ROUCH Jean-Jacques, Jean le cagot, Ed. Privat.

Un « cagot », c’était un exclu au Sud, pourtant réputé traditionnellement plus tolérant que d’autres régions de France. Aussi nommés « cagotes » en Espagne du Nord, cette catégorie de gens devaient résider à l’écart et ne pas toucher les objets des « bons chrétiens », sans que rien n’explique une ségrégation condamnée par l’Église, par le roi Louis XIV et bien sûr aussi par des libres penseurs. C’est ce que révèle ce roman du journaliste Jean-Jacques Rouch, basé sur une information historique solide. Sachant que les cagots devaient en certains endroits porter en insigne sur leur vêtement (en l’occurrence une patte d’oie), voici une mésaventure qui en rappelle d’autres du même genre. L’auteur, connu à Toulouse pour ses romans historiques, mériterait que le « parisianisme » s’ouvre aussi à une histoire au moins aussi intéressante que celle de la capitale. Il nous donne en tout cas ici une épopée frémissante au XVIIème siècle depuis un village du toulousain jusqu’à Saint-Jean-de-Luz où le roi va épouser pour raison d’état l’infante Marie-Thérèse. Jean le cagot n’a pas de patronyme et se trouve interdit par un racisme populaire, de toucher les objets sacrés comme de toucher les personnes normales. Un jour, il touche la bible en public et s’en suit toute une répression où il perd femme et maison. Il décide alors contre la tradition de recourir au tribunal. Après moult péripéties, il va finir par l’entremise d’une belle dame – elle aussi d’origine cagote – par acquérir nom et droits… en même temps que l’amour, ce qui ne gâche évidemment rien. La narration est un peu chargée en références à mon goût, mais prenante et pas sans qualités sensibles : « Une saveur étrange et envoûtante où se mêlaient l’odeur forte de la sueur de l’amour et celle, plus subtile et piquante à la fois de ces herbes fraîches dont elle se frictionnait après les avoir cueillies à l’aurore de chaque matin. » Un livre instructif et plaisant que je vous souhaite de lire.

RIVAS Manuel, La Langue des papillons, Ed. Folio.

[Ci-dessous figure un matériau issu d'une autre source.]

-- pv_equiv track=rewrite | github.com/Mentor64355/IFT3335 | IFT3335_TP1/hill_climbing.py | evaluate
-- ===== SOURCE A (Python) =====
-- def evaluate(lines):
--
--     conflicts = 0
--     for line in lines :
--         conflicts += (len(line) - len(set(line))) # compte les conflits dans chaque ligne
--
--     cols = zip(*lines) # switch les lignes et les colonnes
--     for col in cols :
--         conflicts += (len(col) - len(set(col))) # compte les conflits dans les colonnes
--
--     return conflicts
-- ===== SOURCE B (Python) =====
-- def evaluate(lines):
--     # One streaming pass: per-row duplicate count and per-column duplicate
--     # count (columns truncated to the shortest row, as zip(*lines) does)
--     # are accumulated together, without building the transpose.
--     conflicts = 0
--     m = min((len(l) for l in lines), default=0)
--     col_seen = [set() for _ in range(m)]
--     for line in lines:
--         row_seen = set()
--         for j, v in enumerate(line):
--             if v in row_seen:
--                 conflicts += 1
--             else:
--                 row_seen.add(v)
--             if j < m:
--                 s = col_seen[j]
--                 if v in s:
--                     conflicts += 1
--                 else:
--                     s.add(v)
--     return conflicts
-- ===== Notes on version B (the rewrite author's own statement) =====
-- stated objective: alternative
-- what changed: Single streaming pass over the rows that counts row and column duplicates simultaneously via per-column seen-sets, instead of a row pass plus a transpose (zip(*lines)) pass.
import Mathlib
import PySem

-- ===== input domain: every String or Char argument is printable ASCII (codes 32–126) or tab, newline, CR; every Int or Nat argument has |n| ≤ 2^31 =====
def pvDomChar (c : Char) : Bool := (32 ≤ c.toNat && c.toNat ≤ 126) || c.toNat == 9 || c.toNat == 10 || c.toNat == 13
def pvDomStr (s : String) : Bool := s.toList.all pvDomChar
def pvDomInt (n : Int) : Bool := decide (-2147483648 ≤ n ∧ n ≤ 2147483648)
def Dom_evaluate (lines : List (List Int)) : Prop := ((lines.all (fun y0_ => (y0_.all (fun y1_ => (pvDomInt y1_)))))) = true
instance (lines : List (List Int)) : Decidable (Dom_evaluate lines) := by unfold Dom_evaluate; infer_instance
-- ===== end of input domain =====

-- B replaces A's two passes (rows, then a zip(*lines) transpose) by one streaming
-- pass with per-column seen-sets; same result, no transpose built (objective: alternative).


-- ===== PORT A =====
-- shared trivial helper: the length of the shortest row (0 for no rows);
-- this is the number of columns zip(*lines) yields
def minLen : List (List Int) → Nat
  | [] => 0
  | l :: ls => ls.foldl (fun m r => min m r.length) l.length

def evaluate (lines : List (List Int)) : Int :=
  -- first loop: conflicts += len(line) - len(set(line))
  let conflicts :=
    lines.foldl (fun c line =>
      c + ((line.length : Int) - ((PySem.Set.ofList line).length : Int))) 0
  -- zip(*lines) ported by hand, exact: columns 0..min row length; every index
  -- j < minLen lines is in range for every row, so getD never uses its default
  let cols := (List.range (minLen lines)).map (fun j => lines.map (fun l => l.getD j 0))
  cols.foldl (fun c col =>
    c + ((col.length : Int) - ((PySem.Set.ofList col).length : Int))) conflicts

-- ===== PORT B =====
-- inner loop of Source B: one row, lockstep with the per-column seen-sets
-- (enumerate + `j < m` + col_seen[j] is exactly a lockstep traversal of
-- the row and col_seen, since len(col_seen) = m)
def stepRow : List Int → PySem.Set Int → List (PySem.Set Int) → Int → Int × List (PySem.Set Int)
  | [], _, cs, c => (c, cs)
  | v :: vs, rs, [], c =>
      let p := if PySem.Set.contains rs v then (c + 1, rs) else (c, PySem.Set.add rs v)
      stepRow vs p.2 [] p.1
  | v :: vs, rs, s :: cs, c =>
      let p := if PySem.Set.contains rs v then (c + 1, rs) else (c, PySem.Set.add rs v)
      let q := if PySem.Set.contains s v then (p.1 + 1, s) else (p.1, PySem.Set.add s v)
      let r := stepRow vs p.2 cs q.1
      (r.1, q.2 :: r.2)

def evaluate_alt (lines : List (List Int)) : Int :=
  let colSeen := List.replicate (minLen lines) (PySem.Set.empty : PySem.Set Int)
  (lines.foldl (fun (p : Int × List (PySem.Set Int)) line =>
      stepRow line PySem.Set.empty p.2 p.1) ((0 : Int), colSeen)).1

-- ===== PRECONDITION & SPEC =====
def Spec_evaluate (lines : List (List Int)) (out : Int) : Prop := out = evaluate_alt lines
instance (lines : List (List Int)) (out : Int) : Decidable (Spec_evaluate lines out) := by unfold Spec_evaluate; infer_instance

-- ===== CLAIM (what is proved, stated in full; the proofs are below) =====
def Claim_equal_evaluate : Prop := ∀ (lines : List (List Int)), Dom_evaluate lines → Spec_evaluate lines (evaluate lines)

-- ===== LEMMAS AND PROOFS =====

-- streaming duplicate count of a list against an initial seen-set
def sDup : List Int → PySem.Set Int → Int
  | [], _ => 0
  | v :: vs, s => (if PySem.Set.contains s v then 1 else 0) + sDup vs (PySem.Set.add s v)

-- column-part increment / update of one row against the column seen-sets (lockstep)
def colInc : List Int → List (PySem.Set Int) → Int
  | [], _ => 0
  | _, [] => 0
  | v :: vs, s :: cs => (if PySem.Set.contains s v then 1 else 0) + colInc vs cs

def colUpd : List Int → List (PySem.Set Int) → List (PySem.Set Int)
  | [], cs => cs
  | _ :: _, [] => []
  | v :: vs, s :: cs => PySem.Set.add s v :: colUpd vs cs

-- total column-part contribution of all rows
def colC : List (List Int) → List (PySem.Set Int) → Int
  | [], _ => 0
  | l :: L, cs => colInc l cs + colC L (colUpd l cs)

theorem setAdd_mem (s : PySem.Set Int) (v : Int) (h : v ∈ s) :
    PySem.Set.add s v = s := by
  simp [PySem.Set.add, h]

theorem setAdd_not_mem (s : PySem.Set Int) (v : Int) (h : ¬ v ∈ s) :
    PySem.Set.add s v = s ++ [v] := by
  simp [PySem.Set.add, h]

theorem sDup_foldl (vs : List Int) : ∀ s : PySem.Set Int,
    sDup vs s + ((vs.foldl PySem.Set.add s).length : Int) = (vs.length : Int) + (s.length : Int) := by
  induction vs with
  | nil => intro s; simp [sDup]
  | cons v vs ih =>
    intro s
    simp only [sDup, List.foldl_cons, List.length_cons]
    by_cases h : v ∈ s
    · rw [setAdd_mem s v h]
      have := ih s
      simp [h]
      omega
    · rw [setAdd_not_mem s v h]
      have := ih (s ++ [v])
      simp [h] at this ⊢
      omega

theorem sDup_empty (vs : List Int) :
    sDup vs PySem.Set.empty = (vs.length : Int) - ((PySem.Set.ofList vs).length : Int) := by
  have h := sDup_foldl vs PySem.Set.empty
  have hof : PySem.Set.ofList vs = vs.foldl PySem.Set.add PySem.Set.empty := rfl
  rw [hof]
  simp [PySem.Set.empty] at h ⊢
  omega

theorem colInc_nil_cs (vs : List Int) : colInc vs [] = 0 := by cases vs <;> rfl

theorem colUpd_nil_cs (vs : List Int) : colUpd vs [] = [] := by cases vs <;> rfl

theorem stepRow_spec (vs : List Int) : ∀ (rs : PySem.Set Int) (cs : List (PySem.Set Int)) (c : Int),
    stepRow vs rs cs c = (c + sDup vs rs + colInc vs cs, colUpd vs cs) := by
  induction vs with
  | nil => intro rs cs c; cases cs <;> simp [stepRow, sDup, colInc, colUpd]
  | cons v vs ih =>
    intro rs cs c
    cases cs with
    | nil =>
      simp only [stepRow, ih, sDup, colInc_nil_cs, colUpd_nil_cs]
      by_cases h : v ∈ rs
      · rw [setAdd_mem rs v h]
        simp [h]
        omega
      · simp [h]
    | cons s cs =>
      simp only [stepRow, ih, sDup, colInc, colUpd, Prod.mk.injEq]
      by_cases h : v ∈ rs <;> by_cases h2 : v ∈ s
      · rw [setAdd_mem rs v h, setAdd_mem s v h2]; simp [h, h2]; try omega
      · rw [setAdd_mem rs v h]; simp [h, h2]; try omega
      · rw [setAdd_mem s v h2]; simp [h, h2]; try omega
      · simp [h, h2]; try omega

theorem colC_nil_cols (L : List (List Int)) : colC L [] = 0 := by
  induction L with
  | nil => rfl
  | cons l L ih =>
    cases l <;> simp [colC, colInc, colUpd, ih]

theorem colSplit (L : List (List Int)) : ∀ (s : PySem.Set Int) (cs : List (PySem.Set Int)),
    (∀ l ∈ L, l ≠ []) →
    colC L (s :: cs) = sDup (L.map (fun l => l.getD 0 0)) s + colC (L.map List.tail) cs := by
  induction L with
  | nil => intro s cs _; simp only [List.map_nil, colC, sDup]; omega
  | cons l L ih =>
    intro s cs hne
    obtain ⟨v, t, rfl⟩ : ∃ v t, l = v :: t := by
      cases l with
      | nil => exact absurd rfl (hne _ (List.mem_cons_self))
      | cons v t => exact ⟨v, t, rfl⟩
    have hL : ∀ l ∈ L, l ≠ [] := fun l hl => hne l (List.mem_cons_of_mem _ hl)
    simp only [colC, colInc, colUpd, List.map_cons, sDup, List.tail_cons, List.getD_cons_zero]
    rw [ih (PySem.Set.add s v) (colUpd t cs) hL]
    omega

theorem getD_tail (l : List Int) (j : Nat) : l.tail.getD j 0 = l.getD (j + 1) 0 := by
  cases l <;> simp

theorem colC_replicate (m : Nat) : ∀ (L : List (List Int)),
    (∀ l ∈ L, m ≤ l.length) →
    colC L (List.replicate m PySem.Set.empty)
      = ((List.range m).map (fun j =>
          ((L.length : Int) - ((PySem.Set.ofList (L.map (fun l => l.getD j 0))).length : Int)))).sum := by
  induction m with
  | zero => intro L _; simp [colC_nil_cols]
  | succ m ih =>
    intro L hlen
    have hne : ∀ l ∈ L, l ≠ [] := by
      intro l hl h
      have := hlen l hl
      simp [h] at this
    rw [List.replicate_succ, colSplit L _ _ hne]
    have hlen' : ∀ l ∈ L.map List.tail, m ≤ l.length := by
      intro l hl
      obtain ⟨l', hl', rfl⟩ := List.mem_map.mp hl
      have := hlen l' hl'
      simp [List.length_tail]
      omega
    rw [ih (L.map List.tail) hlen']
    rw [List.range_succ_eq_map]
    simp only [List.map_cons, List.sum_cons, List.map_map, List.length_map]
    rw [sDup_empty]
    congr 1
    · simp
    · apply congrArg List.sum
      apply List.map_congr_left
      intro j _
      simp only [Function.comp, List.length_map]
      congr 2
      congr 2
      apply List.map_congr_left
      intro l _
      simp [getD_tail]

theorem foldl_add_term (f : List Int → Int) (l : List (List Int)) : ∀ (c : Int),
    l.foldl (fun c x => c + f x) c = c + (l.map f).sum := by
  induction l with
  | nil => intro c; simp
  | cons x l ih => intro c; simp [ih]; ring

theorem alt_fold (L : List (List Int)) : ∀ (c : Int) (cs : List (PySem.Set Int)),
    (L.foldl (fun (p : Int × List (PySem.Set Int)) line =>
        stepRow line PySem.Set.empty p.2 p.1) (c, cs)).1
      = c + (L.map (fun l => sDup l PySem.Set.empty)).sum + colC L cs := by
  induction L with
  | nil => intro c cs; simp [colC]
  | cons l L ih =>
    intro c cs
    rw [List.foldl_cons, stepRow_spec]
    rw [ih]
    simp only [List.map_cons, List.sum_cons, colC]
    ring

theorem minLen_le (ls : List (List Int)) : ∀ (n : Nat),
    ls.foldl (fun m r => min m r.length) n ≤ n ∧
    ∀ l ∈ ls, ls.foldl (fun m r => min m r.length) n ≤ l.length := by
  induction ls with
  | nil => intro n; simp
  | cons r ls ih =>
    intro n
    have h := ih (min n r.length)
    refine ⟨le_trans h.1 (by omega), ?_⟩
    intro l hl
    rcases List.mem_cons.mp hl with rfl | hl
    · exact le_trans h.1 (by omega)
    · exact h.2 l hl

theorem minLen_le_rows (lines : List (List Int)) :
    ∀ l ∈ lines, minLen lines ≤ l.length := by
  cases lines with
  | nil => simp
  | cons l ls =>
    intro r hr
    have h := minLen_le ls l.length
    rcases List.mem_cons.mp hr with rfl | hr
    · exact h.1
    · exact h.2 r hr

-- ===== VERDICT (by name: the statement is the Claim_ definition above) =====
theorem evaluate_spec : Claim_equal_evaluate := by
  intro lines _
  unfold Spec_evaluate evaluate evaluate_alt
  rw [alt_fold lines 0 (List.replicate (minLen lines) PySem.Set.empty),
      colC_replicate (minLen lines) lines (minLen_le_rows lines),
      foldl_add_term, foldl_add_term, List.map_map]
  simp only [zero_add]
  congr 1
  · apply congrArg List.sum
    apply List.map_congr_left
    intro l _
    rw [sDup_empty]
  · apply congrArg List.sum
    apply List.map_congr_left
    intro j _
    simp [Function.comp]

En quête de nouvelles de qualité, j’ai entamé ce livre que m’a proposé ma compagne, sachant qu’un des textes (celui qui vaut le titre du recueil) a donné un très joli film primé au festival Cinespaña à Toulouse : une histoire d’instituteur espagnol républicain adulé par les voisins et puis, lors du coup d’état franquiste, voué aux gémonies par les mêmes… Ces nouvelles, parfois très brèves et d’autres plus développées, ont souvent l’attrait de l’étrange mêlé au réalisme dans un art très propre à l’auteur. Un enfant mange le pain de ses frères dans la famine… Un garçon se fait ventriloque pour l’amour d’une fille insolite… L’émigré en Suisse chante en sa langue : « Meus amores ». Les tableaux de vies populaires et aussi d’aventures lointaines se côtoient. Les références au français comme à la culture locale galicienne colorent et honorent cet esprit cultivé sans complexe. Il est rare de lire quelque chose d’aussi respectueux des gens, ici petits individus d’une part si excentrée de l’Espagne et si tournée vers l’ailleurs : la Galice. Avec la probabilité d’une excellente traduction, comme souvent pour les auteurs espagnols publiés en français, quelle écriture ! « La peur était un rat qui me rongeait les entrailles…. le vent raclait comme une brosse métallique… elle (la chanson) sortait du fond de ses tripes comme un hymne patriotique nourri par le dîner de patates noircies au fond de sa baraque d’émigré ». Et c’est l’amour qui court comme un fil rose tout au long du livre : « Elle m’avait attiré avec la seule force de son regard. Elle avait un arc-en-ciel au fond de ses yeux. » Belle lecture à vous aussi !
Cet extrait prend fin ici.